Almost at the moment when Mr. Gatsby identified himself, a butler hurried toward him with the informa­tion that Chicago was calling him on the wire. He ex­cused himself with a small bow that included each of us in turn.

“If you want anything just ask for it, old sport,” he urged me. “Excuse me. I will rejoin you later.”

When he was gone I turned immediately to Jordan—constrained to assure her of my surprise. I had expected that Mr. Gatsby would be a florid and corpulent person in his middle years.

“Who is he?” I demanded. “Do you know?”

“He’s just a man named Gatsby.”

“Where is he from, I mean? And what does he do?”

“Now you’re started on the subject,” she answered with a wan smile. “Well, he told me once he was an Oxford man.”

A dim background started to take shape behind him, but at her next remark it faded away.

“However, I don’t believe it.”

“Why not?”

“I don’t know,” she insisted, “I just don’t think he went there.”

Something in her tone reminded me of the other girl’s “I think he killed a man,” and had the effect of stimulating my curiosity. I would have accepted without ques­tion the information that Gatsby sprang from the swamps of Louisiana or from the Lower East Side of New York. That was comprehensible. But young men didn’t—at least in my provincial inexperience I believed they didn’t—drift coolly out of nowhere and buy a pal­ace on Long Island Sound.

“Anyhow, he gives large parties,” said Jordan, chang­ing the subject with an urban distaste for the concrete. “And I like large parties. They’re so intimate. At small parties there isn’t any privacy.”

There was the boom of a bass drum, and the voice of the orchestra leader rang out suddenly above the echo­lalia of the garden.

“Ladies and gentlemen,” he cried. “At the request of Mr. Gatsby we are going to play for you Mr. Vladimir Tostoff’s latest work, which attracted so much attention at Carnegie Hall last May. If you read the papers you know there was a big sensation.” He smiled with jovial condescension, and added: “Some sensation!” Where­upon everybody laughed.

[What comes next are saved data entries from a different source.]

-- ===== fbSpec facts =====
lemma fbSpec_split (l : List Char) : ∀ (p : Nat) (b : Char), fbSpec l = some (p, b) →
    ∃ pre suf, l = pre ++ b :: suf ∧ pre.length = p ∧
      (∀ c ∈ pre, isBrk c = false) ∧ isBrk b = true := by
  induction l with
  | nil => intro p b h; simp [fbSpec] at h
  | cons c l ih =>
    intro p b h
    by_cases hc : isBrk c = true
    · simp [fbSpec, hc] at h
      exact ⟨[], l, by simp [h.2], by simp [h.1], by simp, h.2 ▸ hc⟩
    · rw [fbSpec, if_neg (by simp [hc])] at h
      rcases hfb : fbSpec l with _ | ⟨p', b'⟩
      · simp [hfb] at h
      · rw [hfb] at h
        simp only [Option.map_some, Option.some.injEq, Prod.mk.injEq] at h
        obtain ⟨hp, hb'⟩ := h
        subst hb'
        obtain ⟨pre, suf, hl, hlen, hpre, hbrk⟩ := ih p' b' hfb
        refine ⟨c :: pre, suf, by simp [hl], by simp [hlen, hp], ?_, hbrk⟩
        intro x hx
        rcases List.mem_cons.mp hx with h | h
        · subst h; simpa using hc
        · exact hpre x h

lemma closing_get (b : Char) (hb : isBrk b = true) :
    (closing_brackets.get? b).getD ' ' = closingOf b := by
  have h' : (b = '<' ∨ b = '(') ∨ b = '[' := by simpa [isBrk, or_assoc] using hb
  rcases h' with (h | h) | h <;> subst h <;> decide

lemma closingOf_ne (b : Char) (hb : isBrk b = true) : closingOf b ≠ b := by
  have h' : (b = '<' ∨ b = '(') ∨ b = '[' := by simpa [isBrk, or_assoc] using hb
  rcases h' with (h | h) | h <;> subst h <;> decide

lemma brk_ne_comma (b : Char) (hb : isBrk b = true) : b ≠ ',' := by
  have h' : (b = '<' ∨ b = '(') ∨ b = '[' := by simpa [isBrk, or_assoc] using hb
  rcases h' with (h | h) | h <;> subst h <;> decide

-- ===== main equivalence =====
lemma ports_eq (remainder : String) :
    cutoff_to_first_closing_bracket remainder = cutoff_to_first_closing_bracket_alt remainder := by
  unfold cutoff_to_first_closing_bracket cutoff_to_first_closing_bracket_alt
  have hkeys : closing_brackets.keys = ['<', '(', '['] := rfl
  simp only [hkeys]
  rw [foldA_eq]
  simp only [fpn_eq]
  set l := remainder.toList with hldef
  set st := (PySem.List.enumerate l 0).foldl b_step
    (⟨none, none, none, none, 0⟩ : BState) with hst
  have hcomma : st.comma =
      (List.findIdx? (· == ',') l).map (fun n : Nat => (n : Int)) := by
    rw [hst, foldl_comma]
    simp
  have hbrk : st.brk = (fbSpec l).map (·.2) := by
    rw [hst]; exact foldl_brk l 0 _ rfl
  have hpos : st.brkPos = (fbSpec l).map (fun p => ((p.1 : Int))) := by
    rw [hst, foldl_brkPos l 0 _ rfl rfl]
    simp
  rcases hfb : fbSpec l with _ | ⟨p, b⟩
  · -- no bracket anywhere
    simp only [hfb, Option.map_none] at hbrk hpos
    rcases hco : List.findIdx? (· == ',') l with _ | ci <;>
      simp [hfb, hco, hcomma, hbrk, hpos]
  · -- first bracket b at position p
    obtain ⟨pre, suf, hsplit, hlen, hpre, hbrkb⟩ := fbSpec_split l p b hfb
    simp only [hfb, Option.map_some] at hbrk hpos
    have hmtch : st.mtch =
        (scanMatch (closingOf b) b suf 1).map (fun j => (p : Int) + j + 2) := by
      rw [hst, hsplit, PySem.List.enumerate_append, List.foldl_append,
        foldl_nobrk pre 0 _ hpre rfl, PySem.List.enumerate_cons, List.foldl_cons]
      have hstep : b_step
          { comma := (match (none : Option Int) with
                      | some x => some x
                      | none => (List.findIdx? (· == ',') pre).map (fun n : Nat => (0 : Int) + (n : Int))),
            brk := none, brkPos := none, mtch := none, depth := 0 }
          ((0 : Int) + (pre.length : Int), b) =
          { comma := (match (none : Option Int) with
                      | some x => some x
                      | none => (List.findIdx? (· == ',') pre).map (fun n : Nat => (0 : Int) + (n : Int))),
            brk := some b, brkPos := some ((0 : Int) + (pre.length : Int)), mtch := none,
            depth := 1 } := by
        unfold b_step
        have hbc : b ≠ ',' := brk_ne_comma b hbrkb
        have hbP : b = '<' ∨ b = '(' ∨ b = '[' := by
          have := hbrkb; simp [isBrk] at this; tauto
        simp [hbc, hbP]
      rw [hstep, foldl_mtch_run suf _ _ b rfl rfl (closingOf_ne b hbrkb)]
      simp only []
      cases hsm : scanMatch (closingOf b) b suf 1 <;> simp [hsm, hlen] <;> push_cast <;> ring
    -- the closing bracket lookup and the sliced suffix on the A side
    have hget : (closing_brackets.get? b).getD ' ' = closingOf b := closing_get b hbrkb
    have hdrop : PySem.List.slice l (some ((p : Int) + 1)) none = suf := by
      have h1 : ((p : Int) + 1) = ((p + 1 : Nat) : Int) := by push_cast; ring
      rw [h1, PySem.List.slice_from_natCast]
      have h2 : l = (pre ++ [b]) ++ suf := by simp [hsplit]
      rw [h2, List.drop_left' (by simp [hlen])]
    have haloop : ∀ c : Bool,
        (match a_loop (closingOf b) b (p : Int) (PySem.List.enumerate suf 0) 1 with
          | some r => ((r : Int), c)
          | none => ((0 : Int), c)) =
        ((scanMatch (closingOf b) b suf 1).map (fun j => (p : Int) + j + 2) |>.getD 0, c) := by
      intro c
      rw [a_loop_eq]
      cases hsm : scanMatch (closingOf b) b suf 1 <;> simp [hsm] <;> push_cast <;> ring
    rcases hco : List.findIdx? (· == ',') l with _ | ci <;>
      simp only [hco, Option.map_some, Option.map_none] at hcomma <;>
      simp [hfb, hco, hcomma, hbrk, hpos, hmtch, hget, hdrop, haloop]
-- ===== VERDICT (by name: the statement is the Claim_ definition above) =====
theorem cutoff_to_first_closing_bracket_spec : Claim_equal_cutoff_to_first_closing_bracket := by
  intro remainder _ _
  unfold Spec_cutoff_to_first_closing_bracket
  exact ports_eq remainder
-- pv_equiv track=rewrite | github.com/SatishNawale/My_Workspace | Python_Programming_Assignment_2/Assignment2_10.py | Num_of_digits
-- ===== SOURCE A (Python) =====
-- def Num_of_digits(No):
--     # To check number is negative or not
--     flag = 0
--     if No<0:
--         No = -No
--         flag=1
--
--     # To find sum of digits in given numbers
--     temp = No
--     temp1 = 0
--     sum = 0
--     while(temp != 0):
--         temp1 = temp%10
--         sum = sum + temp1
--         temp = temp//10
--
--     # flag is 1 then returning negative sum
--     if flag == 1:
--         return -sum
--     else:
--         return sum
-- ===== SOURCE B (Python) =====
-- def digitsum(n):
--     return 0 if n == 0 else n % 10 + digitsum(n // 10)
--
-- def Num_of_digits(No):
--     if No < 0:
--         return -digitsum(-No)
--     return digitsum(No)
-- ===== Notes on version B (the rewrite author's own statement) =====
-- stated objective: simpler
-- what changed: Replaced the flag variable and the imperative while loop with accumulator variables by a plain recursive digit-sum helper, re-applying the sign directly in the outer function.
import Mathlib
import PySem

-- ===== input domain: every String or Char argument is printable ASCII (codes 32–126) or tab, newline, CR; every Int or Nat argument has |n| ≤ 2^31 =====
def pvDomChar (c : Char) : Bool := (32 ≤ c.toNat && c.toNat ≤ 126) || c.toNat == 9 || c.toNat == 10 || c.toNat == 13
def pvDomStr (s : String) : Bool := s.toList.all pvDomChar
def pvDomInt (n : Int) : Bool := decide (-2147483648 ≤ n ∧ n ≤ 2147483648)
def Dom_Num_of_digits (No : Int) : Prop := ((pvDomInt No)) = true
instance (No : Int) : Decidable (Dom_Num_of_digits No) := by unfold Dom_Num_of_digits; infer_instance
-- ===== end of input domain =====

-- B replaces A's flag + while-loop accumulator with a plain recursive digit-sum helper (objective: simpler).


-- ===== PORT A =====
-- A's while loop; `temp` is nonnegative at every iteration (A negates No first), so
-- Python's % and // on temp are exactly Nat's % and / here (exact on the loop's actual states).
-- `fuel` only makes the recursion structural; it starts at temp and temp strictly decreases, so it never runs out.
def pvALoop : Nat → Nat → Int → Int
  | 0, _, sum => sum
  | fuel + 1, temp, sum =>
    if temp ≠ 0 then pvALoop fuel (temp / 10) (sum + (temp % 10 : Nat)) else sum

def Num_of_digits (No : Int) : Int :=
  let flag : Int := if No < 0 then 1 else 0
  let No' : Int := if No < 0 then -No else No
  let sum : Int := pvALoop No'.toNat No'.toNat 0
  if flag = 1 then -sum else sum

-- ===== PORT B =====
-- Source B's recursive digit sum; n ≥ 0 at every call (the sign is stripped first), so Nat % and / are exact.
-- `fuel` only makes the recursion structural; it starts at n and n strictly decreases, so it never runs out.
def pvDigitsum : Nat → Nat → Int
  | 0, _ => 0
  | fuel + 1, n =>
    if n = 0 then 0 else ((n % 10 : Nat) : Int) + pvDigitsum fuel (n / 10)

def Num_of_digits_alt (No : Int) : Int :=
  if No < 0 then -(pvDigitsum (-No).toNat (-No).toNat) else pvDigitsum No.toNat No.toNat
-- ===== PRECONDITION & SPEC =====
def Spec_Num_of_digits (No : Int) (out : Int) : Prop := out = Num_of_digits_alt No
instance (No : Int) (out : Int) : Decidable (Spec_Num_of_digits No out) := by unfold Spec_Num_of_digits; infer_instance

-- ===== CLAIM (what is proved, stated in full; the proofs are below) =====
def Claim_equal_Num_of_digits : Prop := ∀ (No : Int), Dom_Num_of_digits No → Spec_Num_of_digits No (Num_of_digits No)

-- ===== LEMMAS AND PROOFS =====
theorem pvALoop_eq (fuel : Nat) : ∀ (t : Nat) (s : Int), pvALoop fuel t s = s + pvDigitsum fuel t := by
  induction fuel with
  | zero => intro t s; simp [pvALoop, pvDigitsum]
  | succ f ih =>
    intro t s
    by_cases h : t = 0
    · simp [pvALoop, pvDigitsum, h]
    · simp only [pvALoop, pvDigitsum, h, if_neg, ne_eq, not_false_eq_true, if_true, if_false]
      rw [ih]
      ring

-- ===== VERDICT (by name: the statement is the Claim_ definition above) =====
theorem Num_of_digits_spec : Claim_equal_Num_of_digits := by
  intro No _
  unfold Spec_Num_of_digits Num_of_digits Num_of_digits_alt
  by_cases h : No < 0 <;> simp [h, pvALoop_eq]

“The piece is known,” he concluded lustily, “as ‘Vladi­mir Tostoff’s Jazz History of the World.’”

The nature of Mr. Tostoff’s composition eluded me, because just as it began my eyes fell on Gatsby, stand­ing alone on the marble steps and looking from one group to another with approving eyes. His tanned skin was drawn attractively tight on his face and his short hair looked as though it were trimmed every day. I could see nothing sinister about him. I wondered if the fact that he was not drinking helped to set him off from his guests, for it seemed to me that he grew more cor­rect as the fraternal hilarity increased. When the “Jazz History of the World” was over, girls were putting their heads on men’s shoulders in a puppyish, convivial way, girls were swooning backward playfully into men’s arms, even into groups, knowing that someone would arrest their falls—but no one swooned backward on Gatsby, and no French bob touched Gatsby’s shoulder, and no singing quartets were formed with Gatsby’s head for one link.

“I beg your pardon.”

Gatsby’s butler was suddenly standing beside us.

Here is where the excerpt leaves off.